I want to recode the following values within selected columns based on the summary statistics of the column (for example median value of the column). For example if cell value < median (df$variable) = 1, if cell value = median (df$variable) = 0, if cell value > median (df$variable) = 2. The following variables defined by core.vars in the dataset, and still keep the rest of the variables in the data frame.

I have tried a number of ways to implement this. Using case_when, mutate, summarise_each with unsuccessful results. The original dataset contains several hundred columns and rows so I would like to select the columns and try to be concise.
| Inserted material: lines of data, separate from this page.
-- pv_equiv track=rewrite | github.com/KatherLab/llmaixweb | backend/src/utils/evaluation.py | _calculate_confusion_matrices
-- ===== SOURCE A (Python) =====
-- from typing import Any, Dict, List, Optional
--
-- def _calculate_confusion_matrices(detailed_metrics: List[Dict]) -> Dict:
--     """Calculate confusion matrices for categorical fields."""
--     # This is a simplified example and may need to be adapted
--     # based on the actual requirements and data structure
--     confusion_matrices = {}
--     for metric in detailed_metrics:
--         field_name = metric["field_name"]
--         if field_name not in confusion_matrices:
--             confusion_matrices[field_name] = {}
--         gt_value = metric["ground_truth_value"]
--         pred_value = metric["predicted_value"]
--         if gt_value not in confusion_matrices[field_name]:
--             confusion_matrices[field_name][gt_value] = {}
--         if pred_value not in confusion_matrices[field_name][gt_value]:
--             confusion_matrices[field_name][gt_value][pred_value] = 0
--         confusion_matrices[field_name][gt_value][pred_value] += 1
--     return confusion_matrices
-- ===== SOURCE B (Python) =====
-- def _calculate_confusion_matrices(detailed_metrics):
--     """Calculate confusion matrices for categorical fields."""
--     # Flat tally first: count each (field, gt, pred) triple in one pass.
--     counts = {}
--     for metric in detailed_metrics:
--         t = (
--             metric["field_name"],
--             metric["ground_truth_value"],
--             metric["predicted_value"],
--         )
--         counts[t] = counts.get(t, 0) + 1
--     # Then reshape the flat tally into the nested structure.
--     result = {}
--     for (field, gt, pred), c in counts.items():
--         result.setdefault(field, {}).setdefault(gt, {})[pred] = c
--     return result
-- ===== Notes on version B (the rewrite author's own statement) =====
-- stated objective: idiomatic
-- what changed: A maintains the nested dict incrementally with three membership checks per metric; B makes one flat pass tallying (field, gt, pred) triples in a single counter dict and then reshapes the tally into the nested dict in a second pass.
import Mathlib
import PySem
temp.df <- as.tibble (mtcars)
other.vars <- c('hp', 'drat', 'wt')
core.vars <- c('mpg', 'cyl', 'disp')
temp.df <- rownames_to_column (temp.df, var ="cars_id")
temp.df <- temp.df %>% mutate_if (is.integer, as.numeric)

Attempt 1:

`temp.df <- temp.df %>% mutate_at(.vars %in% (core.vars)), funs ({
lookupvariable <- temp.df %>% pull (quo_name(quo(.))) #extract column name
ifelse(is.na(.), lookup_value, .)}),
function (x) case_when (
x < median(lookupvariable) ~ 1,
x == median(lookupvariable) ~ 0,
x > median(lookupvariable) ~ 2
))`

Extract column name in mutate_if call

Attempt 2:

`temp.df <- temp.df %>% mutate_at(.vars %in% (core.vars)), function (x) case_when (
x < summarise_each (list (median)) ~ 1,
x == summarise_each (list (median)) ~ 0,
x > summarise_each (list (median)) ~ 2
))`

This does not work because of data passed to summarise is not as a vector

Previous questions on the forum include how to do this for individual variables, however I have 100 variables and 300 samples so inputting them individually line by line is not an option. I have looked at the following solutions but they are all slightly different.
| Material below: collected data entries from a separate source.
-- pv_equiv track=rewrite | github.com/l-yc/hack-mit-2025 | backend/backend.py | parse_caption_text_response
-- ===== SOURCE A (Python) =====
-- def parse_caption_text_response(captions_text):
--     """Fallback parser for non-JSON caption responses"""
--     captions = []
--     lines = captions_text.split('\n')
--
--     current_caption = {}
--     for line in lines:
--         line = line.strip()
--         if 'filename:' in line.lower() or 'photo' in line.lower():
--             if current_caption:
--                 captions.append(current_caption)
--             # Extract filename from line
--             if 'filename:' in line.lower():
--                 current_caption = {"filename": line.split(':', 1)[1].strip()}
--             else:
--                 current_caption = {"filename": f"photo_{len(captions) + 1}"}
--         elif 'caption:' in line.lower():
--             current_caption["caption"] = line.split(':', 1)[1].strip()
--         elif 'style:' in line.lower():
--             current_caption["caption_style"] = line.split(':', 1)[1].strip()
--
--     if current_caption:
--         captions.append(current_caption)
--
--     return captions
-- ===== SOURCE B (Python) =====
-- def parse_caption_text_response(captions_text):
--     """Fallback parser for non-JSON caption responses (two-pass block decomposition)"""
--     lines = [ln.strip() for ln in captions_text.split('\n')]
--
--     def is_header(ln):
--         low = ln.lower()
--         return 'filename:' in low or 'photo' in low
--
--     # Pass 1: partition the stripped lines into blocks, one per header line,
--     # plus a leading block for any lines before the first header.
--     blocks = []
--     current = []
--     for ln in lines:
--         if is_header(ln):
--             blocks.append(current)
--             current = [ln]
--         else:
--             current.append(ln)
--     blocks.append(current)
--
--     # Pass 2: build one dict per block; append only if non-empty so that
--     # photo numbering (len(result) + 1) counts the dicts actually kept.
--     result = []
--     for block in blocks:
--         d = {}
--         rest = block
--         if block and is_header(block[0]):
--             if 'filename:' in block[0].lower():
--                 d['filename'] = block[0].split(':', 1)[1].strip()
--             else:
--                 d['filename'] = f"photo_{len(result) + 1}"
--             rest = block[1:]
--         for ln in rest:
--             low = ln.lower()
--             if 'caption:' in low:
--                 d['caption'] = ln.split(':', 1)[1].strip()
--             elif 'style:' in low:
--                 d['caption_style'] = ln.split(':', 1)[1].strip()
--         if d:
--             result.append(d)
--     return result
-- ===== Notes on version B (the rewrite author's own statement) =====
-- stated objective: alternative
-- what changed: Replaces A's single stateful loop (current dict flushed whenever a header line appears) by a two-pass decomposition: first partition the stripped lines into blocks at header lines, then build one dict per block and keep the non-empty ones.
import Mathlib
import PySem

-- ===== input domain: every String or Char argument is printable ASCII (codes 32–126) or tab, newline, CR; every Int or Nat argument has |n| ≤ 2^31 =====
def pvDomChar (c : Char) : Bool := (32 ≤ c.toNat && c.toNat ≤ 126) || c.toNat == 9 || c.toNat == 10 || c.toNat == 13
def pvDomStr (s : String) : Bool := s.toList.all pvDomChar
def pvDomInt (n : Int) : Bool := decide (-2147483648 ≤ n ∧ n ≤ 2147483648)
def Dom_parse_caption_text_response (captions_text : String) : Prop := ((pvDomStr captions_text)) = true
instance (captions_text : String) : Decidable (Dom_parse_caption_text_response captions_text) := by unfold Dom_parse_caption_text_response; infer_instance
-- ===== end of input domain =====

-- B re-parses the text in two passes (partition into header blocks, then build one dict per
-- block) instead of A's single stateful loop; same value everywhere, a different decomposition.

-- shared line-level primitives (identical literal logic in both Pythons)
def pvIsHeader (l : String) : Bool :=
  PySem.Str.isIn "filename:" (PySem.Str.lower l) || PySem.Str.isIn "photo" (PySem.Str.lower l)

-- line.split(':', 1)[1].strip(); only evaluated under guards that put a ':' in l,
-- so the [1] index always exists and the defaults are unreachable
def pvAfterColon (l : String) : String :=
  PySem.Str.strip (((PySem.Str.splitMax? l ":" 1).getD []).getD 1 "")

-- the caption:/style: elif chain applied to one (non-header) line
def pvFill (d : PySem.Dict String String) (l : String) : PySem.Dict String String :=
  if PySem.Str.isIn "caption:" (PySem.Str.lower l) then d.insert "caption" (pvAfterColon l)
  else if PySem.Str.isIn "style:" (PySem.Str.lower l) then d.insert "caption_style" (pvAfterColon l)
  else d

-- ===== PORT A =====
-- the body of A's loop on the already-stripped line
def pvLineA (st : List (PySem.Dict String String) × PySem.Dict String String) (line : String) :
    List (PySem.Dict String String) × PySem.Dict String String :=
  if pvIsHeader line then
    let captions := if st.2.items = [] then st.1 else st.1 ++ [st.2]
    if PySem.Str.isIn "filename:" (PySem.Str.lower line) then
      (captions, (PySem.Dict.empty).insert "filename" (pvAfterColon line))
    else
      (captions, (PySem.Dict.empty).insert "filename"
        ("photo_" ++ PySem.Int.toStr ((captions.length : Int) + 1)))
  else
    (st.1, pvFill st.2 line)

def pvStepA (st : List (PySem.Dict String String) × PySem.Dict String String) (line0 : String) :
    List (PySem.Dict String String) × PySem.Dict String String :=
  let line := PySem.Str.strip line0
  pvLineA st line

def parse_caption_text_response (captions_text : String) : List (List (String × String)) :=
  let st := ((PySem.Str.split? captions_text "\n").getD []).foldl pvStepA ([], PySem.Dict.empty)
  let captions := if st.2.items = [] then st.1 else st.1 ++ [st.2]
  captions.map (·.items)

-- ===== PORT B =====
-- pass 1 loop body: start a new block at each header line
def pvAddLine (st : List (List String) × List String) (l : String) :
    List (List String) × List String :=
  if pvIsHeader l then (st.1 ++ [st.2], [l]) else (st.1, st.2 ++ [l])

-- the 'filename' dict a header line opens (photo number = dicts kept so far + 1)
def pvHeaderDict (res : List (PySem.Dict String String)) (h : String) : PySem.Dict String String :=
  if PySem.Str.isIn "filename:" (PySem.Str.lower h) then
    (PySem.Dict.empty).insert "filename" (pvAfterColon h)
  else
    (PySem.Dict.empty).insert "filename"
      ("photo_" ++ PySem.Int.toStr ((res.length : Int) + 1))

-- pass 2: the dict one block yields, given the dicts already kept
def pvBuildBlock (res : List (PySem.Dict String String)) (block : List String) :
    PySem.Dict String String :=
  match block with
  | [] => PySem.Dict.empty
  | h :: t =>
    if pvIsHeader h then t.foldl pvFill (pvHeaderDict res h)
    else (h :: t).foldl pvFill PySem.Dict.empty

def pvProcStep (res : List (PySem.Dict String String)) (block : List String) :
    List (PySem.Dict String String) :=
  let d := pvBuildBlock res block
  if d.items = [] then res else res ++ [d]

def parse_caption_text_response_alt (captions_text : String) : List (List (String × String)) :=
  let lines := ((PySem.Str.split? captions_text "\n").getD []).map PySem.Str.strip
  let st := lines.foldl pvAddLine ([], [])
  let blocks := st.1 ++ [st.2]
  (blocks.foldl pvProcStep []).map (·.items)

-- ===== PRECONDITION & SPEC =====
def Spec_parse_caption_text_response (captions_text : String) (out : List (List (String × String))) : Prop := out = parse_caption_text_response_alt captions_text
instance (captions_text : String) (out : List (List (String × String))) : Decidable (Spec_parse_caption_text_response captions_text out) := by unfold Spec_parse_caption_text_response; infer_instance

-- ===== CLAIM (what is proved, stated in full; the proofs are below) =====
def Claim_equal_parse_caption_text_response : Prop := ∀ (captions_text : String), Dom_parse_caption_text_response captions_text → Spec_parse_caption_text_response captions_text (parse_caption_text_response captions_text)

-- ===== LEMMAS AND PROOFS =====

-- the blocks B's pass 1 produces from remaining lines ls with pending block blk
def pvPart (blk : List String) : List String → List (List String)
  | [] => [blk]
  | l :: ls => if pvIsHeader l then blk :: pvPart [l] ls else pvPart (blk ++ [l]) ls

theorem pvAddLine_part (ls : List String) : ∀ (done : List (List String)) (blk : List String),
    (ls.foldl pvAddLine (done, blk)).1 ++ [(ls.foldl pvAddLine (done, blk)).2]
      = done ++ pvPart blk ls := by
  induction ls with
  | nil => intro done blk; simp [pvPart]
  | cons l ls ih =>
    intro done blk
    by_cases h : pvIsHeader l
    · simp [pvAddLine, pvPart, h, ih]
    · simp [pvAddLine, pvPart, h, ih]

theorem pvFill_build (res : List (PySem.Dict String String)) (blk : List String) (l : String)
    (h : pvIsHeader l = false) :
    pvFill (pvBuildBlock res blk) l = pvBuildBlock res (blk ++ [l]) := by
  cases blk with
  | nil => simp [pvBuildBlock, h]
  | cons b t =>
    by_cases hb : pvIsHeader b
    · simp [pvBuildBlock, hb, List.foldl_append]
    · simp [pvBuildBlock, hb, List.foldl_append]

-- A's single loop, run on the remaining lines from the state a partial block blk induces,
-- ends exactly where B's pass 2 ends on the blocks of those lines
theorem pvLoopA_blocks (ls : List String) :
    ∀ (res : List (PySem.Dict String String)) (blk : List String),
    (let st := ls.foldl pvLineA (res, pvBuildBlock res blk);
     if st.2.items = [] then st.1 else st.1 ++ [st.2])
      = (pvPart blk ls).foldl pvProcStep res := by
  induction ls with
  | nil => intro res blk; simp [pvPart, pvProcStep]
  | cons l ls ih =>
    intro res blk
    by_cases h : pvIsHeader l
    · have hcur : pvLineA (res, pvBuildBlock res blk) l
          = (pvProcStep res blk, pvBuildBlock (pvProcStep res blk) [l]) := by
        simp only [pvLineA, pvBuildBlock, pvProcStep, pvHeaderDict, h, if_true, List.foldl_nil]
        split_ifs <;> rfl
      simp only [List.foldl_cons, hcur, pvPart, h, if_true]
      exact ih (pvProcStep res blk) [l]
    · have hcur : pvLineA (res, pvBuildBlock res blk) l
          = (res, pvBuildBlock res (blk ++ [l])) := by
        simp [pvLineA, h, pvFill_build res blk l (by simpa using h)]
      simp only [List.foldl_cons, hcur, pvPart, h]
      exact ih res (blk ++ [l])

-- ===== VERDICT (by name: the statement is the Claim_ definition above) =====
theorem parse_caption_text_response_spec : Claim_equal_parse_caption_text_response := by
  intro s _
  unfold Spec_parse_caption_text_response
  unfold parse_caption_text_response parse_caption_text_response_alt
  simp only []
  have hA : ((PySem.Str.split? s "\n").getD []).foldl pvStepA ([], PySem.Dict.empty)
      = (((PySem.Str.split? s "\n").getD []).map PySem.Str.strip).foldl pvLineA
          ([], pvBuildBlock [] []) := by
    rw [List.foldl_map]; rfl
  rw [hA, pvAddLine_part]
  have key := pvLoopA_blocks (((PySem.Str.split? s "\n").getD []).map PySem.Str.strip) [] []
  simp only [] at key
  rw [key]
  rfl
-- pv_equiv track=rewrite | github.com/AhmedElAmraoui/QSE | src/grouping.py | determine_measurement_basis
-- ===== SOURCE A (Python) =====
-- def determine_measurement_basis(pauli_group):
--     """
--     Bestimmt eine Messbasis (als Liste von 'X', 'Y', 'Z', 'I') für eine Gruppe kommutierender Pauli-Strings.
--     Die zurückgegebene Basis diagonalisiert alle Paulis in der Gruppe gleichzeitig.
--     """
--     num_qubits = len(pauli_group[0])
--     basis = ['Z'] * num_qubits  # Default: Messung in Z
--
--     for qubit in range(num_qubits):
--         #paulis_on_qubit = set(p[qubit] for p in pauli_group if p[qubit] != 'I')
--         paulis_on_qubit = set(p[num_qubits-1-qubit] for p in pauli_group if p[num_qubits-1-qubit] != 'I')
--
--         if not paulis_on_qubit:
--             basis[qubit] = 'I'
--         elif paulis_on_qubit == {'Z'}:
--             basis[qubit] = 'Z'
--         elif paulis_on_qubit == {'X'}:
--             basis[qubit] = 'X'
--         elif paulis_on_qubit == {'Y'}:
--             basis[qubit] = 'Y'
--         else:
--             # Mehrere unterschiedliche Paulis (X,Y,Z) → nicht gemeinsam diagonal.
--             # In Gruppenbildung sollte das nicht vorkommen.
--             raise ValueError(f"Nicht kompatible Paulis auf Qubit {qubit}: {paulis_on_qubit}")
--
--     return basis
-- ===== SOURCE B (Python) =====
-- def determine_measurement_basis(pauli_group):
--     """
--     Bestimmt eine Messbasis (als Liste von 'X', 'Y', 'Z', 'I') für eine Gruppe kommutierender Pauli-Strings.
--     Transponiert die Gruppe einmal in Spalten (zip) und reduziert jede Spalte mit einem
--     skalaren Akkumulator ('I' bis der erste Nicht-'I'-Buchstabe erscheint), ganz ohne Mengen.
--     """
--     num_qubits = len(pauli_group[0])
--     columns = list(zip(*pauli_group))[:num_qubits]
--     basis = []
--     for qubit, column in enumerate(reversed(columns)):
--         acc = 'I'
--         for c in column:
--             if c == 'I' or c == acc:
--                 continue
--             if acc == 'I':
--                 acc = c
--             else:
--                 raise ValueError(f"Nicht kompatible Paulis auf Qubit {qubit}: {{{acc!r}, {c!r}}}")
--         basis.append(acc)
--     return basis
-- ===== Notes on version B (the rewrite author's own statement) =====
-- stated objective: alternative
-- what changed: B transposes the group once into columns (zip(*pauli_group)) and reduces each column with a single scalar accumulator char ('I' until the first non-'I' letter, conflict raises), instead of A's per-qubit rescan of all strings building a set and comparing it against {'Z'}/{'X'}/{'Y'}.
import Mathlib
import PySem

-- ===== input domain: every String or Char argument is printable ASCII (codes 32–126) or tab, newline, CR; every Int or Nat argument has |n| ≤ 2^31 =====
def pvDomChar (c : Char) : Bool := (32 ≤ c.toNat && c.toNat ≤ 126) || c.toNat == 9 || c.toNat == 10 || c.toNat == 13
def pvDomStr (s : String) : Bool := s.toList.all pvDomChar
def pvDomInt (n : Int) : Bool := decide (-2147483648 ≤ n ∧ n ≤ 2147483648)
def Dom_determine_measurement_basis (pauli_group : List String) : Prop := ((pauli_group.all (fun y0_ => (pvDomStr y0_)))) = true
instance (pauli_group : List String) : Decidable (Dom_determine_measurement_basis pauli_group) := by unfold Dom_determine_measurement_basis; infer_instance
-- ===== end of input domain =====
Using dplyr to group_by and conditionally mutate only with if (without else) statement

Using dplyr summarise with conditions

dplyr conditional summarise function

Mean of column based on multiple conditions in R

R: Recoding variables using recode, mutate and case_when

Ideally, it would be nice to not create a separate data frame and then do join, or to create multiple separate variables as mutate would do. I am sure there is a a for loop and/or ifelse method for this, but was trying to use tidyverse to achieve the goals. Any suggestions would be helpful. Thanks in advance.

1
You can use mutate_at(vars(core.vars)akrun
You could use sign temp.df %>% mutate_at(vars(core.vars), ~ sign(. - median(.)))akrun

1 Answers

2
votes

With mutate_at, it is creating/modifying the column

library(dplyr)
temp.df %>% 
   mutate_at(vars(core.vars), ~ {
             md <- median(.)
         case_when(. < md ~ 1, . == md ~ 0, . > md ~ 2)})

The values can be also changed without casewhen

temp.df %>% 
       mutate_at(vars(core.vars), ~ sign(. - median(.)))